- **Problem description**: Only the lines from the one containing "have h0 : ∀" through the end of the data belong in the answer; reproduce them exactly.

Collected data
###
theorem pyRot_chars (g : List (List Char)) (hg : ∀ r ∈ g, ∀ c ∈ r, c.toNat < 128) :
    ∀ r ∈ pyRot g, ∀ c ∈ r, c.toNat < 128 := by
  intro r hr c hc
  simp only [pyRot, List.mem_map] at hr
  obtain ⟨i, _, rfl⟩ := hr
  simp only [List.mem_map] at hc
  obtain ⟨row, hrow, rfl⟩ := hc
  obtain ⟨r0, hr0, rfl⟩ := hrow
  by_cases h : i < r0.reverse.length
  · rw [List.getD_eq_getElem _ _ h]
    exact hg r0 hr0 _ (List.mem_reverse.mp (List.getElem_mem h))
  · rw [List.getD_eq_default _ _ (by omega)]
    decide

-- ===== VERDICT (by name: the statement is the Claim_ definition above) =====
theorem rotateanddrop_spec : Claim_equal_rotateanddrop := by
  intro a rev hDom
  unfold Spec_rotateanddrop rotateanddrop rotateanddrop_alt
  have h0 : ∀ r ∈ a.map String.toList, ∀ c ∈ r, c.toNat < 128 := by
    intro r hr c hc
    simp only [List.mem_map] at hr
    obtain ⟨s, hs, rfl⟩ := hr
    have := (List.all_eq_true.mp hDom) s hs
    have := (List.all_eq_true.mp this) c hc
    simp only [pvDomChar, Bool.or_eq_true, Bool.and_eq_true, decide_eq_true_eq, beq_iff_eq] at this
    omega
  have h3 := pyRot_chars _ (pyRot_chars _ (pyRot_chars _ h0))
  apply List.map_congr_left
  intro row hrow
  rw [settle_row_eq row (h3 row hrow)]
###
- **Result for this task**:
  have h0 : ∀ r ∈ a.map String.toList, ∀ c ∈ r, c.toNat < 128 := by
    intro r hr c hc
    simp only [List.mem_map] at hr
    obtain ⟨s, hs, rfl⟩ := hr
    have := (List.all_eq_true.mp hDom) s hs
    have := (List.all_eq_true.mp this) c hc
    simp only [pvDomChar, Bool.or_eq_true, Bool.and_eq_true, decide_eq_true_eq, beq_iff_eq] at this
    omega
  have h3 := pyRot_chars _ (pyRot_chars _ (pyRot_chars _ h0))
  apply List.map_congr_left
  intro row hrow
  rw [settle_row_eq row (h3 row hrow)]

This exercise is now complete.